Well perhaps these earlier authors are wrong? My entire PhD was based on repeating earlier experiments but with control of factors that previously and erroneously were deemed irrelevant. Did Chen at al. show that their changes in microtubule orientation precede changes in growth? No. There is not even ONE measurement of growth in Chen et al. Not one. How can a paper purport to demonstrate a causal relation between A and B and not even measure B? Really the mind boggles.

Being thus angered, my first impulse was to write a letter to the editor. Full of snark, I could produce all the evidence ignored by Chen et al. and point out their howling failure to measure expansion. I would be lucky to get a polite thanks from the editor. Nature no longer publishes a comments section. Too many cranks around, as that phenomenon known as “internet comments” amply proves.

On the theory that a picture is worth a thousand words, I decided to dash off an experiment. This seems less cranky and more positive. I was busy last week and the one before making solutions and setting this up. The idea is simple: If microtubules are needed for auxin to stop expansion then without microtubules, auxin could not stop expansion. take a look:

Seedlings treated for 24 hours as indicated below and photographed. Auxin is indole acetic acid. The oval shapes edged in black next to the roots are air bubbles. The diameter of the control root is about 0.125 mm.

Seedlings treated for 24 hours as indicated below and photographed. Auxin is indole acetic acid. The oval shapes edged in black next to the roots are air bubbles. The diameter of the control root is about 0.125 mm.

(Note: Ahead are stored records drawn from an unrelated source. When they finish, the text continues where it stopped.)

-- pv_equiv track=rewrite | github.com/Qbanxiaoxu/NaturalLanguageProcessingExperiment | 实验三/prf.py | to_region
-- ===== SOURCE A (Python) =====
-- def to_region(lst):
--     region = []
--     start = 0
--     for word in lst:
--         end = start + len(word)
--         region.append((start, end))
--         start = end
--     return region
-- ===== SOURCE B (Python) =====
-- def to_region(lst):
--     offs = [0]
--     for w in lst:
--         offs.append(offs[-1] + len(w))
--     return [(offs[i], offs[i + 1]) for i in range(len(lst))]
-- ===== Notes on version B (the rewrite author's own statement) =====
-- stated objective: alternative
-- what changed: B works in two staged passes: it first materializes the full prefix-sum offsets table offs, then pairs adjacent table entries (offs[i], offs[i+1]) by index, instead of A's single loop threading a running start and appending pairs as it goes.
import Mathlib
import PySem

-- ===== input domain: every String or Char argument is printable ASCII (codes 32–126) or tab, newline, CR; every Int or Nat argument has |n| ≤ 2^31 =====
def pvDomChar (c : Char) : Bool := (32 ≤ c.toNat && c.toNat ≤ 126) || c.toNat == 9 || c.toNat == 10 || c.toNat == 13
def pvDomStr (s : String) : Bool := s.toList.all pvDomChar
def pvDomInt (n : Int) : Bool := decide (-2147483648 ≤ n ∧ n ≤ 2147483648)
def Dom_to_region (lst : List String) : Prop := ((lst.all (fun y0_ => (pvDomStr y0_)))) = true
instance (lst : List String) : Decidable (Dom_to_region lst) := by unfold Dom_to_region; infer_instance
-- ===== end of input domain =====

-- B builds the full prefix-sum offsets table in a first pass, then pairs adjacent entries by index in a second pass (alternative decomposition, same cost).


-- ===== PORT A =====
-- one loop threading (region, start); appends (start, end) each step
def to_region (lst : List String) : List (Int × Int) :=
  (lst.foldl (fun (st : List (Int × Int) × Int) word =>
      let e := st.2 + PySem.Str.len word
      (st.1 ++ [(st.2, e)], e))
    ([], 0)).1

-- ===== PORT B =====
-- pass 1: offs starts as [0]; each word appends offs[-1] + len(w).
--   offs is always nonempty, so Python's offs[-1] is exactly getLastD _ 0.
-- pass 2: [(offs[i], offs[i+1]) for i in range(len(lst))].
--   offs has length len(lst)+1, so both indices are in range; getD _ _ 0 is exact there.
def to_region_alt (lst : List String) : List (Int × Int) :=
  let offs : List Int :=
    lst.foldl (fun acc w => acc ++ [acc.getLastD 0 + PySem.Str.len w]) [0]
  (List.range lst.length).map (fun i => (offs.getD i 0, offs.getD (i + 1) 0))

-- ===== PRECONDITION & SPEC =====
def Spec_to_region (lst : List String) (out : List (Int × Int)) : Prop := out = to_region_alt lst
instance (lst : List String) (out : List (Int × Int)) : Decidable (Spec_to_region lst out) := by unfold Spec_to_region; infer_instance

-- ===== CLAIM (what is proved, stated in full; the proofs are below) =====
def Claim_equal_to_region : Prop := ∀ (lst : List String), Dom_to_region lst → Spec_to_region lst (to_region lst)

-- ===== LEMMAS AND PROOFS =====

-- canonical list of spans starting at offset s (A's semantics)
def spans (s : Int) : List String → List (Int × Int)
  | [] => []
  | w :: ws => (s, s + PySem.Str.len w) :: spans (s + PySem.Str.len w) ws

-- canonical tail of the offsets table after offset s (B's first pass, semantics)
def tailOffs (s : Int) : List String → List Int
  | [] => []
  | w :: ws => (s + PySem.Str.len w) :: tailOffs (s + PySem.Str.len w) ws

theorem foldA_eq (lst : List String) (acc : List (Int × Int)) (s : Int) :
    (lst.foldl (fun (st : List (Int × Int) × Int) word =>
        let e := st.2 + PySem.Str.len word
        (st.1 ++ [(st.2, e)], e)) (acc, s)).1 = acc ++ spans s lst := by
  induction lst generalizing acc s with
  | nil => simp [spans]
  | cons w ws ih =>
    simp only [List.foldl_cons]
    exact (ih (acc ++ [(s, s + PySem.Str.len w)]) (s + PySem.Str.len w)).trans
      (by simp [spans, List.append_assoc])

theorem foldB_eq (lst : List String) (acc : List Int) (s : Int)
    (h : acc.getLastD 0 = s) :
    lst.foldl (fun acc w => acc ++ [acc.getLastD 0 + PySem.Str.len w]) acc
      = acc ++ tailOffs s lst := by
  induction lst generalizing acc s with
  | nil => simp [tailOffs]
  | cons w ws ih =>
    simp only [List.foldl_cons, h]
    exact (ih (acc ++ [s + PySem.Str.len w]) (s + PySem.Str.len w) (by simp)).trans
      (by simp [tailOffs, List.append_assoc])

theorem map_index_offs (lst : List String) (s : Int) :
    (List.range lst.length).map
        (fun i => ((s :: tailOffs s lst).getD i 0, (s :: tailOffs s lst).getD (i + 1) 0))
      = spans s lst := by
  induction lst generalizing s with
  | nil => simp [spans]
  | cons w ws ih =>
    simp only [List.length_cons, List.range_succ_eq_map, List.map_cons, List.map_map]
    refine congrArg₂ List.cons (by simp [tailOffs]) ?_
    have := ih (s + PySem.Str.len w)
    simpa [tailOffs, Function.comp, spans] using this

-- ===== VERDICT (by name: the statement is the Claim_ definition above) =====
theorem to_region_spec : Claim_equal_to_region := by
  intro lst _
  unfold Spec_to_region to_region to_region_alt
  rw [foldA_eq, foldB_eq lst [0] 0 (by simp)]
  simpa using (map_index_offs lst 0).symm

I grew seedlings for 5 days, transplanted them to four different kinds of plate containing growth medium and the following addition: control (DMSO, solvent for the other additions); 170 nM auxin (in the form of the native compound, indole acetic acid); 1 µM of the microtubule inhibitor, oryzalin; and both auxin and oryzalin. And just to be fancy, I treated with oryzalin for one hour, long enough to get rid of microtubules, before adding auxin. Control seedlings elongated about 8 mm over the 24 h as expected but on all of the other treatments, there was too little elongation to measure by ticking (i.e., less than 0.5 mm; see this post for a description of the ticking experiment). On oryzalin, that is without microtubules, elongation also comes largely to a halt and the root swells. In fact the cells are expanding more or less equally in all directions, making the root look like an abuser of chips and beer. And the roots treated with both compounds look like the auxin treated alone. In other words, auxin is perfectly capable of stopping expansion (swelling) in the absence of microtubules, thank you very much.

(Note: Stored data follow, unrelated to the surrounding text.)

-- pv_equiv track=rewrite | github.com/shirruso/digitalHumanities | getOccupations.py | get_character_occupation_by_sentence
-- ===== SOURCE A (Python) =====
-- occupations = ['football player', 'bank manger', 'computer system analyst', 'dr.', 'prof.']
--
-- def is_a_in_x(a, x):
--     for i in range(len(x) - len(a) + 1):
--         if a == x[i:i + len(a)]:
--             return True
--     return False
--
-- def get_character_occupation_by_sentence(sentence):
--     if (sentence is None) or len(sentence) == 0:
--         return None
--     for occupation in occupations:
--         sentence_arr = sentence.lower().split(' ')
--         occupation_arr = occupation.lower().split(' ')
--         if len(sentence_arr) >= len(occupation_arr) and is_a_in_x(occupation_arr, sentence_arr):
--             return occupation
--     return None
-- ===== SOURCE B (Python) =====
-- occupations = ['football player', 'bank manger', 'computer system analyst', 'dr.', 'prof.']
--
-- def get_character_occupation_by_sentence(sentence):
--     if (sentence is None) or len(sentence) == 0:
--         return None
--     words = sentence.lower().split(' ')
--     ngrams = set()
--     for n in (1, 2, 3):
--         for i in range(len(words) - n + 1):
--             ngrams.add(tuple(words[i:i + n]))
--     for occupation in occupations:
--         if tuple(occupation.lower().split(' ')) in ngrams:
--             return occupation
--     return None
-- ===== Notes on version B (the rewrite author's own statement) =====
-- stated objective: alternative
-- what changed: B tokenizes the sentence once and builds an up-front set of all contiguous 1/2/3-gram tuples, then returns the first occupation whose token tuple is in that index, replacing A's per-occupation re-split and sliding-window rescan.
import Mathlib
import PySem

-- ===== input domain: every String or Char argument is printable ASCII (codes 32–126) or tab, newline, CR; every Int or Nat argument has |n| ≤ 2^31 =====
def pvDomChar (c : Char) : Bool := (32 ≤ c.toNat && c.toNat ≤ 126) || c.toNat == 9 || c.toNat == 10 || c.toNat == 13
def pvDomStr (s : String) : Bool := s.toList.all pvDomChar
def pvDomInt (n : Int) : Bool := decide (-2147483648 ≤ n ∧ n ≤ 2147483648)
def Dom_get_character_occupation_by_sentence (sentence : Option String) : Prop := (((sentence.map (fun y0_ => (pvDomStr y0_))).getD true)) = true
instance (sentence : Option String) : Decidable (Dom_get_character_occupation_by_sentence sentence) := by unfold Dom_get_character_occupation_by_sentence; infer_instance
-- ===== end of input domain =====

-- B replaces A's per-occupation re-split plus sliding-window rescan by one up-front set of all
-- contiguous 1/2/3-gram token tuples, then a first-match lookup over the occupations (alternative).

-- ===== PORT A =====
-- s.split(' ') with the non-empty literal separator " ": split? is always `some` here, so getD [] is exact
def pySplitSpace (s : String) : List String := (PySem.Str.split? s " ").getD []

def occupations : List String := ["football player", "bank manger", "computer system analyst", "dr.", "prof."]

def is_a_in_x (a x : List String) : Bool :=
  (PySem.List.pyRange 0 (PySem.List.len x - PySem.List.len a + 1) 1).any
    (fun i => a == PySem.List.slice x (some i) (some (i + PySem.List.len a)))

def goA (s : String) : List String → Option String
  | [] => none
  | occ :: rest =>
      let sentence_arr := pySplitSpace (PySem.Str.lower s)
      let occupation_arr := pySplitSpace (PySem.Str.lower occ)
      if decide (PySem.List.len occupation_arr ≤ PySem.List.len sentence_arr)
          && is_a_in_x occupation_arr sentence_arr then some occ
      else goA s rest

def get_character_occupation_by_sentence (sentence : Option String) : Option String :=
  match sentence with
  | none => none
  | some s => if PySem.Str.len s = 0 then none else goA s occupations

-- ===== PORT B =====
def ngramSet (words : List String) : PySem.Set (List String) :=
  [(1 : Int), 2, 3].foldl (fun acc n =>
    (PySem.List.pyRange 0 (PySem.List.len words - n + 1) 1).foldl
      (fun acc2 i => PySem.Set.add acc2 (PySem.List.slice words (some i) (some (i + n)))) acc)
    PySem.Set.empty

def get_character_occupation_by_sentence_alt (sentence : Option String) : Option String :=
  match sentence with
  | none => none
  | some s =>
      if PySem.Str.len s = 0 then none
      else
        let words := pySplitSpace (PySem.Str.lower s)
        let ngrams := ngramSet words
        occupations.find? (fun occ => PySem.Set.contains ngrams (pySplitSpace (PySem.Str.lower occ)))

-- ===== PRECONDITION & SPEC =====
def Spec_get_character_occupation_by_sentence (sentence : Option String) (out : Option String) : Prop := out = get_character_occupation_by_sentence_alt sentence
instance (sentence : Option String) (out : Option String) : Decidable (Spec_get_character_occupation_by_sentence sentence out) := by unfold Spec_get_character_occupation_by_sentence; infer_instance

-- ===== CLAIM (what is proved, stated in full; the proofs are below) =====
def Claim_equal_get_character_occupation_by_sentence : Prop := ∀ (sentence : Option String), Dom_get_character_occupation_by_sentence sentence → Spec_get_character_occupation_by_sentence sentence (get_character_occupation_by_sentence sentence)

-- ===== LEMMAS AND PROOFS =====

-- membership in the n-gram index: exactly the windows the three inner loops added
theorem mem_ngramSet (words t : List String) :
    t ∈ ngramSet words ↔ ∃ n ∈ ([(1 : Int), 2, 3] : List Int),
      ∃ i ∈ PySem.List.pyRange 0 (PySem.List.len words - n + 1) 1,
        t = PySem.List.slice words (some i) (some (i + n)) := by
  unfold ngramSet
  simp only [List.foldl_cons, List.foldl_nil]
  rw [PySem.Set.mem_foldl_add, PySem.Set.mem_foldl_add, PySem.Set.mem_foldl_add]
  simp only [PySem.Set.empty, List.not_mem_nil, false_or, List.mem_cons, List.not_mem_nil,
    or_false, exists_eq_or_imp, exists_eq_left]
  rw [or_assoc]

-- a window produced for length n has length exactly n
theorem length_window (words : List String) (n i : Int)
    (hi : i ∈ PySem.List.pyRange 0 (PySem.List.len words - n + 1) 1) (hn : 0 ≤ n) :
    (PySem.List.slice words (some i) (some (i + n))).length = n.toNat := by
  rw [PySem.List.mem_pyRange_one] at hi
  obtain ⟨h0, h1⟩ := hi
  rw [PySem.List.slice_toNat words h0 (by omega)]
  rw [List.length_take, List.length_drop]
  simp only [PySem.List.len_eq] at h1
  omega

-- the per-occupation condition of A equals B's index lookup, for phrases of length 1, 2 or 3
theorem cond_eq (words t : List String)
    (ht : t.length = 1 ∨ t.length = 2 ∨ t.length = 3) :
    (decide (PySem.List.len t ≤ PySem.List.len words) && is_a_in_x t words)
      = PySem.Set.contains (ngramSet words) t := by
  rw [Bool.eq_iff_iff, PySem.Set.contains_iff, mem_ngramSet]
  simp only [Bool.and_eq_true, decide_eq_true_eq, is_a_in_x, List.any_eq_true, beq_iff_eq,
    PySem.List.len_eq, List.mem_cons, List.not_mem_nil, or_false, exists_eq_or_imp,
    exists_eq_left]
  constructor
  · rintro ⟨hle, i, hi, ht'⟩
    rcases ht with h | h | h <;> rw [h] at hi ht' <;> push_cast at hi ht'
    · exact Or.inl ⟨i, hi, ht'⟩
    · exact Or.inr (Or.inl ⟨i, hi, ht'⟩)
    · exact Or.inr (Or.inr ⟨i, hi, ht'⟩)
  · rintro (⟨i, hi, ht'⟩ | ⟨i, hi, ht'⟩ | ⟨i, hi, ht'⟩)
    · have hlen := length_window words 1 i hi (by omega)
      rw [← ht'] at hlen
      have hi' := PySem.List.mem_pyRange_one.mp hi
      refine ⟨by omega, i, ?_, ?_⟩
      · rw [show ((t.length : Int)) = 1 by omega]; exact hi
      · rw [show ((t.length : Int)) = 1 by omega]; exact ht'
    · have hlen := length_window words 2 i hi (by omega)
      rw [← ht'] at hlen
      have hi' := PySem.List.mem_pyRange_one.mp hi
      refine ⟨by omega, i, ?_, ?_⟩
      · rw [show ((t.length : Int)) = 2 by omega]; exact hi
      · rw [show ((t.length : Int)) = 2 by omega]; exact ht'
    · have hlen := length_window words 3 i hi (by omega)
      rw [← ht'] at hlen
      have hi' := PySem.List.mem_pyRange_one.mp hi
      refine ⟨by omega, i, ?_, ?_⟩
      · rw [show ((t.length : Int)) = 3 by omega]; exact hi
      · rw [show ((t.length : Int)) = 3 by omega]; exact ht'

theorem goA_eq_find (s : String) (l : List String)
    (h : ∀ occ ∈ l, (pySplitSpace (PySem.Str.lower occ)).length = 1 ∨
          (pySplitSpace (PySem.Str.lower occ)).length = 2 ∨
          (pySplitSpace (PySem.Str.lower occ)).length = 3) :
    goA s l = l.find? (fun occ =>
      PySem.Set.contains (ngramSet (pySplitSpace (PySem.Str.lower s)))
        (pySplitSpace (PySem.Str.lower occ))) := by
  induction l with
  | nil => rfl
  | cons occ rest ih =>
      have hocc := h occ (List.mem_cons_self ..)
      have hrest : ∀ o ∈ rest, (pySplitSpace (PySem.Str.lower o)).length = 1 ∨
          (pySplitSpace (PySem.Str.lower o)).length = 2 ∨
          (pySplitSpace (PySem.Str.lower o)).length = 3 :=
        fun o ho => h o (List.mem_cons_of_mem _ ho)
      rw [goA, List.find?_cons]
      rw [cond_eq _ _ hocc]
      split <;> simp_all [ih hrest]

-- ===== VERDICT (by name: the statement is the Claim_ definition above) =====
theorem get_character_occupation_by_sentence_spec : Claim_equal_get_character_occupation_by_sentence := by
  intro sentence _
  unfold Spec_get_character_occupation_by_sentence
  cases sentence with
  | none => rfl
  | some s =>
      simp only [get_character_occupation_by_sentence, get_character_occupation_by_sentence_alt]
      split_ifs with h
      · rfl
      · exact goA_eq_find s occupations (by decide)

Ahhh but. There is always the but. I can imagine Chen et al. making waving their arms around over the difference between short term effects (their paper) and long term ones (my oryzalin experiment, 24 h). And swelling is a kind of indirect read-out for elongation, which is what most authors mean when they think about auxin and “growth”. So I will do a short term experiment, where I look at elongation. First, I will measure root elongation rate every 15 min after treatment with either oryzalin or auxin. I expect that auxin will stop growth within minutes while oryzalin will need 2 to 3 hours. And if so then I will have a window where the root is still growing but has no microtubules and I can add auxin to see what happens.

Provided something like that works, my plan at this point is to write it up as a commentary for one of those journals that publishes commentaries (Plant Physiology? Journal of Integrative Plant Biology?). This will allow me to remind readers of those “old” papers and also to show a direct refutation of the claim. This won’t be a publication in Nature but it will get the message out. Ignore growth at your peril!